▶ **TASK PROMPT**
Give again, word for word, every line in the entries below from the line with "exact hf k (by" up to and including the line with "by simpa using List.find?_some hf⟩", and no other line.

▶ **Records from a data source**
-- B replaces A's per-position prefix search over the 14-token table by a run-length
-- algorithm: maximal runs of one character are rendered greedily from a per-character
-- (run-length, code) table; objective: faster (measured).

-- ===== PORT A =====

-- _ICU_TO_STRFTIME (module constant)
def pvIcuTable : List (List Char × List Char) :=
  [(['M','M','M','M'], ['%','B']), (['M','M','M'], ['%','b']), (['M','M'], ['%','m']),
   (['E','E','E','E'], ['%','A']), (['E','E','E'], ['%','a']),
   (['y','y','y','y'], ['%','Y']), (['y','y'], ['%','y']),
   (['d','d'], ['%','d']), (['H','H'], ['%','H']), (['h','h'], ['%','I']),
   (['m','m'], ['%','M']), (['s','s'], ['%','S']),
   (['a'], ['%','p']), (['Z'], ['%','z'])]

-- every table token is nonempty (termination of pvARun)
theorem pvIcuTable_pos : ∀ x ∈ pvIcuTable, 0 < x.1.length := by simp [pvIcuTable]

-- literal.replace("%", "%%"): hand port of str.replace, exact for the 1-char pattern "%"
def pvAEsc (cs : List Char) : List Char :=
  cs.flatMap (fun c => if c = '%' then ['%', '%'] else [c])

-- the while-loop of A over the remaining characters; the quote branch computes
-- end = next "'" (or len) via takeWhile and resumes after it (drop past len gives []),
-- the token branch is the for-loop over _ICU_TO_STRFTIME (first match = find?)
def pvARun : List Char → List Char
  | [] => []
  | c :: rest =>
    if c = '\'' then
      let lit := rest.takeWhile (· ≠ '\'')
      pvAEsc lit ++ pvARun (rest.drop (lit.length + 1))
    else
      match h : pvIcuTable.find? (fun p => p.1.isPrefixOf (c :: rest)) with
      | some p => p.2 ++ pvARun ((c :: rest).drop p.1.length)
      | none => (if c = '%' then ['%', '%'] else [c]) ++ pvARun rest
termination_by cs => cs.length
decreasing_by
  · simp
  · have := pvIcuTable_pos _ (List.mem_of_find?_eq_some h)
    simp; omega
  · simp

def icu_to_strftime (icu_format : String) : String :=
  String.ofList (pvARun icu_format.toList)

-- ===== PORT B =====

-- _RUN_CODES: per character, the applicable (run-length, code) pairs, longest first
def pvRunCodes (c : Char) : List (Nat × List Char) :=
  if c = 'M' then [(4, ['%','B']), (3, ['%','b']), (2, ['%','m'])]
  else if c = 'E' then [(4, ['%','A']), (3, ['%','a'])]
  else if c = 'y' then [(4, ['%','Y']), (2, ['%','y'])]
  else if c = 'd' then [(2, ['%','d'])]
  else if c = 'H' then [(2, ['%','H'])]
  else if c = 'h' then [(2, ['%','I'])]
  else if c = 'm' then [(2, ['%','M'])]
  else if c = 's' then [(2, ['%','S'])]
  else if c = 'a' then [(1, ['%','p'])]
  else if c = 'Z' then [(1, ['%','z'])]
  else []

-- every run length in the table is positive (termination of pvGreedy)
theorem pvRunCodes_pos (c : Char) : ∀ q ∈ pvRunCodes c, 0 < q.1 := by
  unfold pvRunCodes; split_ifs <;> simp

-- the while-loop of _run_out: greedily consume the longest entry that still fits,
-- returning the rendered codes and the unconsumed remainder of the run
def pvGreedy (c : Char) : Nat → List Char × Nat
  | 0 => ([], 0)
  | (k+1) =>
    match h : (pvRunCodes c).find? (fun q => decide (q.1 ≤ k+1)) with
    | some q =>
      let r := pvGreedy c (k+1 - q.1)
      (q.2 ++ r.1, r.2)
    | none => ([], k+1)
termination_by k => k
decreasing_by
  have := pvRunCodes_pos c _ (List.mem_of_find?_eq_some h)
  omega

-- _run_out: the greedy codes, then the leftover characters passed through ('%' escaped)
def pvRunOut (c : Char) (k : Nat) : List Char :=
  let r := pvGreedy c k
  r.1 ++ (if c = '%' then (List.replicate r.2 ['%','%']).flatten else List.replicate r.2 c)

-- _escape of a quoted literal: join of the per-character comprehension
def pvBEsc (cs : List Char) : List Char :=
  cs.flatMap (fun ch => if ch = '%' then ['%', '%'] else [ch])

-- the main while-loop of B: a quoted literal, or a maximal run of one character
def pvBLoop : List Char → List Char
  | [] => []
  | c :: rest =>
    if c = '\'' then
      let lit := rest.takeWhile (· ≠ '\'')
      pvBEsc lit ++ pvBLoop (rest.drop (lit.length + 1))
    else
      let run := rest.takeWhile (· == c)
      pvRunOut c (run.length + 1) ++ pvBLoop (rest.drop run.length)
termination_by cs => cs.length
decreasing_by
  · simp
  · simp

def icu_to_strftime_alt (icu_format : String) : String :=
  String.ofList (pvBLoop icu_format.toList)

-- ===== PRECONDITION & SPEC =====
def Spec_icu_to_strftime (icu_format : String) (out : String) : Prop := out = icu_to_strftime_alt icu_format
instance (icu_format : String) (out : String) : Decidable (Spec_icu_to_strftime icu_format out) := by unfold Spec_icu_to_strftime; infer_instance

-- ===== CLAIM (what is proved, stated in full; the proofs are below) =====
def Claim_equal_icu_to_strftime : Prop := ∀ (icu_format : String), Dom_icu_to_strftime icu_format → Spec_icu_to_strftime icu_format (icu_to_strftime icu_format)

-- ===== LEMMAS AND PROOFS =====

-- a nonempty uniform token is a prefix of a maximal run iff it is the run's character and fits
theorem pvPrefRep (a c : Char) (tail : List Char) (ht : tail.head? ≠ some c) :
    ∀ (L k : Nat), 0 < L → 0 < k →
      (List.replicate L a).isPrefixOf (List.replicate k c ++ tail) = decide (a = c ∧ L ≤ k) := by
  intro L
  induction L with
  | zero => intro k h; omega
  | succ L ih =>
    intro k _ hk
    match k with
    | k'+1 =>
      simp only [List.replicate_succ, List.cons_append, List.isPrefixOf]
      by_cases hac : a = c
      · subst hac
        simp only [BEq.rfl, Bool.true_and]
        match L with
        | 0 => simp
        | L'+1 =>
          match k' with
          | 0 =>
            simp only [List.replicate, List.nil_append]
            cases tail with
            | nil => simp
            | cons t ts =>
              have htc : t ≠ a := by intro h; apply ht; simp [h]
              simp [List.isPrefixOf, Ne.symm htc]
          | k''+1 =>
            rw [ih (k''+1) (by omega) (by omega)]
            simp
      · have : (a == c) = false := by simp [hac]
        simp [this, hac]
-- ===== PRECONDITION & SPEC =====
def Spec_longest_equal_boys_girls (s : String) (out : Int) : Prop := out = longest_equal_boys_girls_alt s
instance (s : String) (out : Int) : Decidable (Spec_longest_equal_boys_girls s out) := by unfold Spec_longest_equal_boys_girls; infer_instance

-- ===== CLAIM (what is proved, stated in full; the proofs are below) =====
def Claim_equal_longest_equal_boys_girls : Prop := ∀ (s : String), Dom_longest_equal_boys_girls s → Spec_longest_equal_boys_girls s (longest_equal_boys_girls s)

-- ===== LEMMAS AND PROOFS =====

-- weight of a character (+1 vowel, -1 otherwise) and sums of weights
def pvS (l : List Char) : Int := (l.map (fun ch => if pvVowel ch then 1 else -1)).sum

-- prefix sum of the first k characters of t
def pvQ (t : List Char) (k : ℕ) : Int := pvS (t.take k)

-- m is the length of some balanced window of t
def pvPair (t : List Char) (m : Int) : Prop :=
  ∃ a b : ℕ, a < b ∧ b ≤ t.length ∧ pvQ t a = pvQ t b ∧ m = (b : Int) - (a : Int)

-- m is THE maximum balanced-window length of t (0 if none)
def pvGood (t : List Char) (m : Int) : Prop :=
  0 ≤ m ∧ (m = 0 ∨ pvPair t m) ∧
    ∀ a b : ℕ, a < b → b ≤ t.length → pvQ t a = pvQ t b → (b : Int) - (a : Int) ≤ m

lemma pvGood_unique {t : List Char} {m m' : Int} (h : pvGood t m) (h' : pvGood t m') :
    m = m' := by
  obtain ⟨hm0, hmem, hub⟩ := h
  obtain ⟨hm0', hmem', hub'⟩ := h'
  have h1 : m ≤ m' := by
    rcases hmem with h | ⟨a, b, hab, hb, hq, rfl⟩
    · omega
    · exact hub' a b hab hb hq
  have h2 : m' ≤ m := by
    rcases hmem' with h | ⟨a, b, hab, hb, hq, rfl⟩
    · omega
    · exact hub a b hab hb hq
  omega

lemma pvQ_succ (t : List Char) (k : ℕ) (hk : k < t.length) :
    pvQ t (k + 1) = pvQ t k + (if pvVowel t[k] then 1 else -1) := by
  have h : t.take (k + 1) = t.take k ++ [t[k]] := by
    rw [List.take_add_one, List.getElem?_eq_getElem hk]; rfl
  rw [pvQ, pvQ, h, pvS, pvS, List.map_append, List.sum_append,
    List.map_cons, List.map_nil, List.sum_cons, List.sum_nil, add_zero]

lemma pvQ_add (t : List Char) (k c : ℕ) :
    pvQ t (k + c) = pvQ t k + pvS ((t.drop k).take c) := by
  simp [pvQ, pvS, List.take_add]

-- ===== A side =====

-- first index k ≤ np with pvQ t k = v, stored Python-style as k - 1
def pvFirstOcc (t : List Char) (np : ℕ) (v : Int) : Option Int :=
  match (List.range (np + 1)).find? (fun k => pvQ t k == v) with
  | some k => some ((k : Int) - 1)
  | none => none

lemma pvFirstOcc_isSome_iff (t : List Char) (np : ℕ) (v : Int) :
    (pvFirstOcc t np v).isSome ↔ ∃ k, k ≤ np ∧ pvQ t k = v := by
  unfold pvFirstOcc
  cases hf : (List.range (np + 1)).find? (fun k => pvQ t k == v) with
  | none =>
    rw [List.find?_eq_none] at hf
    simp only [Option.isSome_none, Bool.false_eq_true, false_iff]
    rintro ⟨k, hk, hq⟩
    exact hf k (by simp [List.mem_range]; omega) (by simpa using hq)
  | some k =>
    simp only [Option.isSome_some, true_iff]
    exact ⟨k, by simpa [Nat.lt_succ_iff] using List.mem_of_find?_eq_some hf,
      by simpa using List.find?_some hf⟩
==
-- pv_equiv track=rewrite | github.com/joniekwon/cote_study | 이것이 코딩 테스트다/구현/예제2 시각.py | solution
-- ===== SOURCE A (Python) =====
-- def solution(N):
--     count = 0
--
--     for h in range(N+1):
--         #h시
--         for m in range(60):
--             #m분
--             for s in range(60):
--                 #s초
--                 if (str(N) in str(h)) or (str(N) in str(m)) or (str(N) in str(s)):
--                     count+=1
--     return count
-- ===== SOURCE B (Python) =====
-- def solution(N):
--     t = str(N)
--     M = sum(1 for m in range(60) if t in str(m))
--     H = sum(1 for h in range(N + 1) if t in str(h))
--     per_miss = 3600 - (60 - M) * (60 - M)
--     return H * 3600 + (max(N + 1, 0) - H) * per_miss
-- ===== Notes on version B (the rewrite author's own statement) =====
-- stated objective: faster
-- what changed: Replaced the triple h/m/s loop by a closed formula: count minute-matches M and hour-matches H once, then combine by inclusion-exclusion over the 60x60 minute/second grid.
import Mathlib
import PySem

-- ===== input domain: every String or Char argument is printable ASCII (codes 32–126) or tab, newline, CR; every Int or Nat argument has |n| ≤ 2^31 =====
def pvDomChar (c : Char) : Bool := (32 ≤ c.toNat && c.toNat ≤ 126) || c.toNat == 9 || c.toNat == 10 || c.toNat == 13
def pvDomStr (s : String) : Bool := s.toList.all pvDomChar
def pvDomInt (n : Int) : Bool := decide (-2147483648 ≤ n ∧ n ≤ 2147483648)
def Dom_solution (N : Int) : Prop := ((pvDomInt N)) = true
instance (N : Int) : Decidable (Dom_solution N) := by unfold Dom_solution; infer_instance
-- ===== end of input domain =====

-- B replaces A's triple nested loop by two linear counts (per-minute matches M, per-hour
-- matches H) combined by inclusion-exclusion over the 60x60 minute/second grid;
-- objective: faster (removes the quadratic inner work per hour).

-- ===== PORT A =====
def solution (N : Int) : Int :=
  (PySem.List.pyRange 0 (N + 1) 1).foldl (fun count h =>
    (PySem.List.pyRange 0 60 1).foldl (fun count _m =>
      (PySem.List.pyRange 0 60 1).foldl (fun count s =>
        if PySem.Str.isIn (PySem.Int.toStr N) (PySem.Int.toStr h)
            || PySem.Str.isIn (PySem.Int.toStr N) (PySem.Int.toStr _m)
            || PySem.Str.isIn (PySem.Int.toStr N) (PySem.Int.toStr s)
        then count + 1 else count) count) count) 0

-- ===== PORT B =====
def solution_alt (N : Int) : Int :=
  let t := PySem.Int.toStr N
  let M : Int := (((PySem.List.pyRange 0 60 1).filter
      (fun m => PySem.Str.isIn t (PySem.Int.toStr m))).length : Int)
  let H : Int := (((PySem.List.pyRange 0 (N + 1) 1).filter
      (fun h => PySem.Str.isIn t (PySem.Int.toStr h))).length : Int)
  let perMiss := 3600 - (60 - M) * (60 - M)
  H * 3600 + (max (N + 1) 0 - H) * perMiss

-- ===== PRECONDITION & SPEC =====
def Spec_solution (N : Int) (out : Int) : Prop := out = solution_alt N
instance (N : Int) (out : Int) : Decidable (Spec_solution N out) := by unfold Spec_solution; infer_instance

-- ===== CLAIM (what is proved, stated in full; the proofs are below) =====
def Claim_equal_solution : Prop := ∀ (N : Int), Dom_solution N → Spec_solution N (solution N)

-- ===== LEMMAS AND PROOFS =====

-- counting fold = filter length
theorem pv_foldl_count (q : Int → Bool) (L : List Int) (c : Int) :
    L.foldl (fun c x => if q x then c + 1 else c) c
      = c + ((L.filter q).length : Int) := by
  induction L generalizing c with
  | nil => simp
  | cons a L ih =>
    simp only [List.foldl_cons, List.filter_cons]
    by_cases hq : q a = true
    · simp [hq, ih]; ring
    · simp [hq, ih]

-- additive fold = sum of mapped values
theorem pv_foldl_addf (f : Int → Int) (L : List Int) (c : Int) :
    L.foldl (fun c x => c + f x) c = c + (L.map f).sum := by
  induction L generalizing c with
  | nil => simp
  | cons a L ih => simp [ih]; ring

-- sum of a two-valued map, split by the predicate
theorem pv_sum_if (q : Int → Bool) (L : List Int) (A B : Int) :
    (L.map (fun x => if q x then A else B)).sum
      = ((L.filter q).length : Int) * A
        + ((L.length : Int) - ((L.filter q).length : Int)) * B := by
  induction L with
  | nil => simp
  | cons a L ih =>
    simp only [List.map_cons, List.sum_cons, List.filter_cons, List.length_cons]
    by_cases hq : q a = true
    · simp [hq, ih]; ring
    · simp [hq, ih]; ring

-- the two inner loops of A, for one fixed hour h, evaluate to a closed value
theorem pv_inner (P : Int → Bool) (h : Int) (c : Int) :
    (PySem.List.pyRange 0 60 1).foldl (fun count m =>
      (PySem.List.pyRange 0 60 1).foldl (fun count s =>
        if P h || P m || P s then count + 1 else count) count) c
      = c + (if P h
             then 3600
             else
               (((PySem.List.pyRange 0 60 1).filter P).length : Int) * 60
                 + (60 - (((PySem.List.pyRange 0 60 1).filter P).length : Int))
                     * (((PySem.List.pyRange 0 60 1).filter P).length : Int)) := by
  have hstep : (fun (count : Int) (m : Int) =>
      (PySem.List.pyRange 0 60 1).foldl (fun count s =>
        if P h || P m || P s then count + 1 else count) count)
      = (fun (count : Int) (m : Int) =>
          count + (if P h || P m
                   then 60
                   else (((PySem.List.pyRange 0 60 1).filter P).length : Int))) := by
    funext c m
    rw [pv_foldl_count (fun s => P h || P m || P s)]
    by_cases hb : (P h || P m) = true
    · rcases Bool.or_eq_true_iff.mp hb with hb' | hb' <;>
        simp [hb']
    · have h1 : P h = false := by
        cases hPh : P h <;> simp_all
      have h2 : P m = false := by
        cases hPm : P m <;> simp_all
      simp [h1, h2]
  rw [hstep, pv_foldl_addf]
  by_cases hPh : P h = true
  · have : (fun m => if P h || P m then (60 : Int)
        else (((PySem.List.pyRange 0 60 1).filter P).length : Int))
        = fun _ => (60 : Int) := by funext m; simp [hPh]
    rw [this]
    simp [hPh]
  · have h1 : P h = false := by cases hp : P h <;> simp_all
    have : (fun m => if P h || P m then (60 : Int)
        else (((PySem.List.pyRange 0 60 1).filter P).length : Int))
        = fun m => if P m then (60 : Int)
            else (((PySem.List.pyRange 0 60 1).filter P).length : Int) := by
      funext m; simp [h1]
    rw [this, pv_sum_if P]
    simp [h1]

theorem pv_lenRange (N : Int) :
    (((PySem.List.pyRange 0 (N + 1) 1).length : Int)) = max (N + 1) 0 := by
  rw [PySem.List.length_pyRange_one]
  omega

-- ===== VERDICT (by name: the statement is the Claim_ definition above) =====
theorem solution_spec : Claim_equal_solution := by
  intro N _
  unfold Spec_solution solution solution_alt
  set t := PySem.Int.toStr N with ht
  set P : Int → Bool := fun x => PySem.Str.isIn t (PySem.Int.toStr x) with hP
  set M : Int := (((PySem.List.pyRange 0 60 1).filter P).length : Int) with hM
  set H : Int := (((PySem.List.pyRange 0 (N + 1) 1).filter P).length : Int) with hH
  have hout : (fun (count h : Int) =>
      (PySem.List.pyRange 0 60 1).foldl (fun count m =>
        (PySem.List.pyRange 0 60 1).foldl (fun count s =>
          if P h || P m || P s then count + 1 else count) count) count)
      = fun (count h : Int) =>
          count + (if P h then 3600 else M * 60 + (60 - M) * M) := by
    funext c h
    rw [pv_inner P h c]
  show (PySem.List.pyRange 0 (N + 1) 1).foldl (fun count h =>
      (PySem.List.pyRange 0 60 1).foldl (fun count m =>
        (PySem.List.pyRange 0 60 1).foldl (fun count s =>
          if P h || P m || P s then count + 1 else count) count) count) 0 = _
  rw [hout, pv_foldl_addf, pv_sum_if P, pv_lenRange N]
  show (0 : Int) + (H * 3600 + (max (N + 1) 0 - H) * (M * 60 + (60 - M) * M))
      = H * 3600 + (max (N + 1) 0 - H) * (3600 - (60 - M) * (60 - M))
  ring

▶ **YOUR SOLUTION**
    exact hf k (by simp [List.mem_range]; omega) (by simpa using hq)
  | some k =>
    simp only [Option.isSome_some, true_iff]
    exact ⟨k, by simpa [Nat.lt_succ_iff] using List.mem_of_find?_eq_some hf,
      by simpa using List.find?_some hf⟩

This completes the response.